I've had my budgie for about 3 weeks now. He's scared when I put my hand in the cage, but when I hold a millet, and tell him to step up he'll step up on my finger almost everytime. But he won't voluntarily come to me, and sometimes runs from me. But when he does step up on my finger, I can bring him out of his cage, which he is getting used to. He'll stay on my finger if he's eating a millet, or if I sing to him. Today he has started chirping back to me while I was singing, and I got him to sit on my shoulder, and fed him millet while he was on there.
Getting him back into his cage is no big deal, most time he gets scared and flies back. 

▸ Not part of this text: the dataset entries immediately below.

-- pv_equiv track=rewrite | github.com/lsngmin/gravifox-ai | api/services/inference.py | _infer_patch_grid
-- ===== SOURCE A (Python) =====
-- from typing import Any, Dict, List, Optional, Sequence, Tuple
--
-- def _infer_patch_grid(patch_details: Sequence[Dict[str, Any]]) -> Dict[str, int]:
--     """패치 메타데이터에서 격자 크기를 추론한다."""
--
--     if not patch_details:
--         return {"rows": 0, "cols": 0}
--
--     rows = [
--         int(detail.get("grid", {}).get("row", -1))
--         for detail in patch_details
--         if int(detail.get("grid", {}).get("row", -1)) >= 0
--     ]
--     cols = [
--         int(detail.get("grid", {}).get("col", -1))
--         for detail in patch_details
--         if int(detail.get("grid", {}).get("col", -1)) >= 0
--     ]
--     if not rows or not cols:
--         return {"rows": 0, "cols": 0}
--
--     max_row = max(rows)
--     max_col = max(cols)
--     return {"rows": int(max_row) + 1, "cols": int(max_col) + 1}
-- ===== SOURCE B (Python) =====
-- def _infer_patch_grid(patch_details):
--     rows = sorted(int(d.get("grid", {}).get("row", -1)) for d in patch_details)
--     cols = sorted(int(d.get("grid", {}).get("col", -1)) for d in patch_details)
--     if not rows or rows[-1] < 0 or cols[-1] < 0:
--         return {"rows": 0, "cols": 0}
--     return {"rows": rows[-1] + 1, "cols": cols[-1] + 1}
-- ===== Notes on version B (the rewrite author's own statement) =====
-- stated objective: alternative
-- what changed: Instead of A's empty guard, two filtering comprehensions and two max() passes, B never filters: it sorts the raw per-axis value lists with the -1 sentinels left in and reads only the last (largest) element, whose sign alone decides whether any valid coordinate exists and whose value is the maximum.
import Mathlib
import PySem

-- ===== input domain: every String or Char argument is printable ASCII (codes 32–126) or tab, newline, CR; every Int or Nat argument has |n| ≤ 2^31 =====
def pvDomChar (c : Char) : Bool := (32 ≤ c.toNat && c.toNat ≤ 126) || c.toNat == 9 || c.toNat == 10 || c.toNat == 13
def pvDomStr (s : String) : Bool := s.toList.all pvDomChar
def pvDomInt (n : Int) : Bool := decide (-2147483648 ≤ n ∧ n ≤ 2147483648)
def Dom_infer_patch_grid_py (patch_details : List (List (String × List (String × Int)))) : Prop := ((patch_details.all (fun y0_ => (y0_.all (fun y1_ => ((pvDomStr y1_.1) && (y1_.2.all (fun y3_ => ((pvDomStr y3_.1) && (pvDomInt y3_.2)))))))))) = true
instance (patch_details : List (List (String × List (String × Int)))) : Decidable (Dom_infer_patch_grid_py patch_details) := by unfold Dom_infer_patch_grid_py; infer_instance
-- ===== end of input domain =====

-- B returns the same dict by a different route: no filtering and no max() — it sorts the raw
-- per-axis value lists (the -1 sentinels left in) and reads only the last element, whose sign
-- decides validity and whose value is the maximum (objective: alternative).

-- ===== PORT A =====
-- dict.get(k, dflt) on an association list: first match, else default (shared by both ports)
def pvGetD {α : Type} (d : List (String × α)) (k : String) (dflt : α) : α :=
  match d.find? (fun p => p.1 == k) with
  | some p => p.2
  | none => dflt

def pvRowOf (d : List (String × List (String × Int))) : Int :=
  pvGetD (pvGetD d "grid" []) "row" (-1)

def pvColOf (d : List (String × List (String × Int))) : Int :=
  pvGetD (pvGetD d "grid" []) "col" (-1)

def infer_patch_grid_py (patch_details : List (List (String × List (String × Int)))) : List (String × Int) :=
  if patch_details = [] then [("rows", 0), ("cols", 0)]
  else
    let rows := (patch_details.filter (fun d => 0 ≤ pvRowOf d)).map pvRowOf
    let cols := (patch_details.filter (fun d => 0 ≤ pvColOf d)).map pvColOf
    if rows = [] ∨ cols = [] then [("rows", 0), ("cols", 0)]
    else
      let max_row := (PySem.List.max? rows (fun y => y)).getD 0
      let max_col := (PySem.List.max? cols (fun y => y)).getD 0
      [("rows", max_row + 1), ("cols", max_col + 1)]

-- ===== PORT B =====
def infer_patch_grid_py_alt (patch_details : List (List (String × List (String × Int)))) : List (String × Int) :=
  let rows := PySem.List.sorted (patch_details.map pvRowOf) (fun y => y) false
  let cols := PySem.List.sorted (patch_details.map pvColOf) (fun y => y) false
  if rows = [] then [("rows", 0), ("cols", 0)]
  else if (PySem.List.pyGet? rows (-1)).getD 0 < 0 ∨ (PySem.List.pyGet? cols (-1)).getD 0 < 0 then
    [("rows", 0), ("cols", 0)]
  else
    [("rows", (PySem.List.pyGet? rows (-1)).getD 0 + 1),
     ("cols", (PySem.List.pyGet? cols (-1)).getD 0 + 1)]

-- ===== PRECONDITION & SPEC =====
def Spec_infer_patch_grid_py (patch_details : List (List (String × List (String × Int)))) (out : List (String × Int)) : Prop := out = infer_patch_grid_py_alt patch_details
instance (patch_details : List (List (String × List (String × Int)))) (out : List (String × Int)) : Decidable (Spec_infer_patch_grid_py patch_details out) := by unfold Spec_infer_patch_grid_py; infer_instance

-- ===== CLAIM (what is proved, stated in full; the proofs are below) =====
def Claim_equal_infer_patch_grid_py : Prop := ∀ (patch_details : List (List (String × List (String × Int)))), Dom_infer_patch_grid_py patch_details → Spec_infer_patch_grid_py patch_details (infer_patch_grid_py patch_details)

-- ===== LEMMAS AND PROOFS =====
-- in a ≤-pairwise list the last element dominates every element
theorem pairwise_le_getLast (l : List Int) :
    l.Pairwise (· ≤ ·) → (h : l ≠ []) → ∀ y ∈ l, y ≤ l.getLast h := by
  induction l with
  | nil => simp
  | cons x t ih =>
    intro hp h y hy
    rcases List.pairwise_cons.mp hp with ⟨hx, ht⟩
    cases t with
    | nil => simp at hy; simp [hy, List.getLast]
    | cons z u =>
      rw [List.getLast_cons (by simp)]
      rcases List.mem_cons.mp hy with hy' | hy'
      · exact hy' ▸ le_trans (hx z (by simp)) (ih ht (by simp) z (by simp))
      · exact ih ht (by simp) y hy'

-- the last element of sorted xs (id key) is a member of xs and dominates xs
theorem sorted_getLast_spec (xs : List Int) (h : xs ≠ []) :
    ∃ L, (PySem.List.sorted xs (fun y => y) false).getLast? = some L ∧
      L ∈ xs ∧ ∀ y ∈ xs, y ≤ L := by
  set s := PySem.List.sorted xs (fun y => y) false with hs
  have hperm : s.Perm xs := PySem.List.sorted_perm xs (fun y => y) false
  have hne : s ≠ [] := by
    intro h0; exact h ((h0 ▸ hperm).symm.eq_nil)
  refine ⟨s.getLast hne, List.getLast?_eq_some_getLast hne, ?_, ?_⟩
  · exact hperm.mem_iff.mp (List.getLast_mem hne)
  · intro y hy
    have hp : s.Pairwise (fun a b => (fun y => y) a ≤ (fun y => y) b) :=
      PySem.List.sorted_pairwise xs (fun y => y)
    exact pairwise_le_getLast s hp hne y (hperm.mem_iff.mpr hy)

-- per-axis core: V = valid values of pd under f, L = last of sorted raw values;
-- V = [] iff L < 0, and when V ≠ [] its max equals L
theorem axis_spec (pd : List (List (String × List (String × Int))))
    (f : List (String × List (String × Int)) → Int) (h : pd ≠ []) :
    ∃ L, (PySem.List.sorted (pd.map f) (fun y => y) false).getLast? = some L ∧
      (((pd.filter (fun d => 0 ≤ f d)).map f = []) ↔ L < 0) ∧
      (∀ m, PySem.List.max? ((pd.filter (fun d => 0 ≤ f d)).map f) (fun y => y) = some m → m = L) := by
  have hmapne : pd.map f ≠ [] := by simpa using h
  obtain ⟨L, hL, hmem, hdom⟩ := sorted_getLast_spec (pd.map f) hmapne
  have hVmem : ∀ v, v ∈ (pd.filter (fun d => 0 ≤ f d)).map f ↔
      ∃ d ∈ pd, f d = v ∧ 0 ≤ v := by
    intro v
    constructor
    · intro hv
      rcases List.mem_map.mp hv with ⟨d, hd, hfd⟩
      rcases List.mem_filter.mp hd with ⟨hdpd, hpos⟩
      exact ⟨d, hdpd, hfd, hfd ▸ (by simpa using hpos)⟩
    · rintro ⟨d, hd, hfd, hpos⟩
      exact List.mem_map.mpr ⟨d, List.mem_filter.mpr ⟨hd, by simp [hfd, hpos]⟩, hfd⟩
  refine ⟨L, hL, ?_, ?_⟩
  · constructor
    · intro hVnil
      by_contra hLge
      simp only [not_lt] at hLge
      rcases List.mem_map.mp hmem with ⟨d, hd, hfd⟩
      have : L ∈ (pd.filter (fun d => 0 ≤ f d)).map f :=
        (hVmem L).mpr ⟨d, hd, hfd, hLge⟩
      simp [hVnil] at this
    · intro hLlt
      rcases hv : (pd.filter (fun d => 0 ≤ f d)).map f with _ | ⟨v, t⟩
      · rfl
      · exfalso
        have hvmem : v ∈ (pd.filter (fun d => 0 ≤ f d)).map f := by simp [hv]
        rcases (hVmem v).mp hvmem with ⟨d, hd, hfd, hpos⟩
        have : v ≤ L := hdom v (hfd ▸ List.mem_map_of_mem hd)
        omega
  · intro m hm
    have hmV : m ∈ (pd.filter (fun d => 0 ≤ f d)).map f := PySem.List.max?_mem hm
    rcases (hVmem m).mp hmV with ⟨d, hd, hfd, hmpos⟩
    have hmL : m ≤ L := hdom m (hfd ▸ List.mem_map_of_mem hd)
    have hLV : L ∈ (pd.filter (fun d => 0 ≤ f d)).map f := by
      rcases List.mem_map.mp hmem with ⟨d', hd', hfd'⟩
      exact (hVmem L).mpr ⟨d', hd', hfd', le_trans hmpos hmL⟩
    have hLm : L ≤ m := PySem.List.max?_isMax hm L hLV
    omega

-- ===== VERDICT (by name: the statement is the Claim_ definition above) =====
theorem infer_patch_grid_py_spec : Claim_equal_infer_patch_grid_py := by
  intro pd _
  unfold Spec_infer_patch_grid_py infer_patch_grid_py infer_patch_grid_py_alt
  rcases hpd : pd with _ | ⟨d, t⟩
  · rfl
  · rw [← hpd]
    have hne : pd ≠ [] := by simp [hpd]
    obtain ⟨Lr, hLr, hViffr, hmaxr⟩ := axis_spec pd pvRowOf hne
    obtain ⟨Lc, hLc, hViffc, hmaxc⟩ := axis_spec pd pvColOf hne
    have hsne : PySem.List.sorted (pd.map pvRowOf) (fun y => y) false ≠ [] := by
      intro h0; simp [h0] at hLr
    simp only [if_neg hne, if_neg hsne, PySem.List.pyGet?_neg_one, hLr, hLc, Option.getD_some]
    by_cases hr : (pd.filter (fun d => 0 ≤ pvRowOf d)).map pvRowOf = []
    · have : Lr < 0 := hViffr.mp hr
      simp [hr, this]
    · by_cases hc : (pd.filter (fun d => 0 ≤ pvColOf d)).map pvColOf = []
      · have : Lc < 0 := hViffc.mp hc
        simp [hc, this]
      · have hLrge : ¬ Lr < 0 := fun hlt => hr (hViffr.mpr hlt)
        have hLcge : ¬ Lc < 0 := fun hlt => hc (hViffc.mpr hlt)
        rcases hmr : PySem.List.max? ((pd.filter (fun d => 0 ≤ pvRowOf d)).map pvRowOf) (fun y => y) with _ | mr
        · exact absurd ((PySem.List.max?_eq_none_iff _ _).mp hmr) hr
        · rcases hmc : PySem.List.max? ((pd.filter (fun d => 0 ≤ pvColOf d)).map pvColOf) (fun y => y) with _ | mc
          · exact absurd ((PySem.List.max?_eq_none_iff _ _).mp hmc) hc
          · have e1 := hmaxr mr hmr
            have e2 := hmaxc mc hmc
            simp [hr, hc, hLrge, hLcge, e1, e2]
-- pv_equiv track=rewrite | github.com/junhyukM/algorithm_python | 프로그래머스/0/181926. 수 조작하기 1/수 조작하기 1.py | solution
-- ===== SOURCE A (Python) =====
-- def solution(n, control):
--     answer = 0
--     for i in control:
--         if i == 'w':
--             answer += 1
--         elif i == 's':
--             answer += -1
--         elif i == 'd':
--             answer += 10
--         else:
--             answer += -10
--     answer += n
--     return answer
-- ===== SOURCE B (Python) =====
-- def solution(n, control):
--     cw = control.count('w')
--     cs = control.count('s')
--     cd = control.count('d')
--     other = len(control) - cw - cs - cd
--     return n + cw - cs + 10 * cd - 10 * other
-- ===== Notes on version B (the rewrite author's own statement) =====
-- stated objective: faster
-- what changed: Replaces the single accumulating loop with if/elif branches by str.count-based counting of each control character (else bucket = len minus the three counts) and one closed arithmetic expression.
import Mathlib
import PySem

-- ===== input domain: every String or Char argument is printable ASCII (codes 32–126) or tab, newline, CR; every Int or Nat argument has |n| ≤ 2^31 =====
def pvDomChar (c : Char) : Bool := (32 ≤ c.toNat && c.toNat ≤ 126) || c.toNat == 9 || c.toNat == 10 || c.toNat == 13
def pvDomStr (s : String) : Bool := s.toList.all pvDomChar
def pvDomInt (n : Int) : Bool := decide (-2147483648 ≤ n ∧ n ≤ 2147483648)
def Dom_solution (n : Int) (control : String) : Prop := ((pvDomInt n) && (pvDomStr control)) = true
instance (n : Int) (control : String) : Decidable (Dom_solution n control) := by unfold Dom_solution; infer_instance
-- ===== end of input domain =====

-- B replaces A's accumulating if/elif loop by str.count-based counting and one closed arithmetic expression (idiomatic, same O(n) cost).


-- ===== PORT A =====
-- for i in control: if/elif chain accumulating into answer, then answer += n
def solution (n : Int) (control : String) : Int :=
  let answer : Int :=
    control.toList.foldl
      (fun answer i =>
        if i == 'w' then answer + 1
        else if i == 's' then answer + (-1)
        else if i == 'd' then answer + 10
        else answer + (-10)) 0
  answer + n

-- ===== PORT B =====
-- cw/cs/cd via str.count, the else bucket as len - cw - cs - cd, one closed formula
def solution_alt (n : Int) (control : String) : Int :=
  let cw : Int := PySem.Str.count control "w"
  let cs : Int := PySem.Str.count control "s"
  let cd : Int := PySem.Str.count control "d"
  let other : Int := PySem.Str.len control - cw - cs - cd
  n + cw - cs + 10 * cd - 10 * other

-- ===== PRECONDITION & SPEC =====
def Spec_solution (n : Int) (control : String) (out : Int) : Prop := out = solution_alt n control
instance (n : Int) (control : String) (out : Int) : Decidable (Spec_solution n control out) := by unfold Spec_solution; infer_instance

-- ===== CLAIM (what is proved, stated in full; the proofs are below) =====
def Claim_equal_solution : Prop := ∀ (n : Int) (control : String), Dom_solution n control → Spec_solution n control (solution n control)

-- ===== LEMMAS AND PROOFS =====

theorem chars_count_go_single (c : Char) : ∀ (fuel : Nat) (cs : List Char) (acc : Nat),
    cs.length ≤ fuel → PySem.Chars.count.go [c] fuel cs acc = acc + cs.count c := by
  intro fuel
  induction fuel with
  | zero =>
    intro cs acc h
    have : cs = [] := List.eq_nil_of_length_eq_zero (Nat.le_zero.mp h)
    subst this; simp [PySem.Chars.count.go]
  | succ f ih =>
    intro cs acc h
    cases cs with
    | nil => simp [PySem.Chars.count.go]
    | cons x t =>
      simp only [PySem.Chars.count.go]
      by_cases hx : x = c
      · subst hx
        simp only [List.isPrefixOf_cons₂, List.isPrefixOf_nil_left, BEq.rfl, Bool.and_self, if_pos]
        rw [ih]
        · simp; omega
        · simpa using Nat.le_of_succ_le_succ (by simpa using h)
      · have hp : [c].isPrefixOf (x :: t) = false := by
          simp [List.isPrefixOf_cons₂]; exact fun hxc => (hx (by simpa using hxc.symm)).elim
        rw [hp, if_neg (by simp)]
        rw [ih t acc (by simpa using Nat.le_of_succ_le_succ (by simpa using h))]
        simp [hx]

theorem chars_count_single (cs : List Char) (c : Char) :
    PySem.Chars.count cs [c] = cs.count c := by
  unfold PySem.Chars.count
  rw [if_neg (by simp)]
  simpa using chars_count_go_single c cs.length cs 0 (le_refl _)

theorem foldl_step (cs : List Char) (a : Int) :
    cs.foldl
      (fun answer i =>
        if i == 'w' then answer + 1
        else if i == 's' then answer + (-1)
        else if i == 'd' then answer + 10
        else answer + (-10)) a
    = a + (cs.count 'w' : Int) - cs.count 's' + 10 * cs.count 'd'
        - 10 * ((cs.length : Int) - cs.count 'w' - cs.count 's' - cs.count 'd') := by
  induction cs generalizing a with
  | nil => simp
  | cons x t ih =>
    simp only [List.foldl_cons, ih, List.count_cons, List.length_cons]
    by_cases h1 : x = 'w'
    · simp [h1]; ring
    · by_cases h2 : x = 's'
      · simp [h2]; ring
      · by_cases h3 : x = 'd'
        · simp [h3]; ring
        · simp [h1, h2, h3]; ring

-- ===== VERDICT (by name: the statement is the Claim_ definition above) =====
theorem solution_spec : Claim_equal_solution := by
  intro n control _
  unfold Spec_solution solution solution_alt
  simp only [PySem.Str.count_eq, PySem.Str.len_eq, foldl_step]
  have hw := chars_count_single control.toList 'w'
  have hs := chars_count_single control.toList 's'
  have hd := chars_count_single control.toList 'd'
  rw [show ("w" : String).toList = ['w'] from rfl, show ("s" : String).toList = ['s'] from rfl,
      show ("d" : String).toList = ['d'] from rfl, hw, hs, hd]
  ring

So, my question is, where do I go from here? Do I keep bringing him out and singing to him? How can I get him to come to me?


----------



## FaeryBee (May 9, 2011)

*Take a look at the stickies at the top of the taming and bonding section of the forum regarding clicker training.
It sounds as though your little guy might respond well to that.
What is his name?*


----------



## Sadwings25 (Apr 20, 2021)

Thank you. His name is Sammy.


----------



## FaeryBee (May 9, 2011)

*If you try the clicker training, please let us know how it goes. If you wish, you can start a "Training Journal" for Sammy in that section of the forum.
Best wishes!*


----------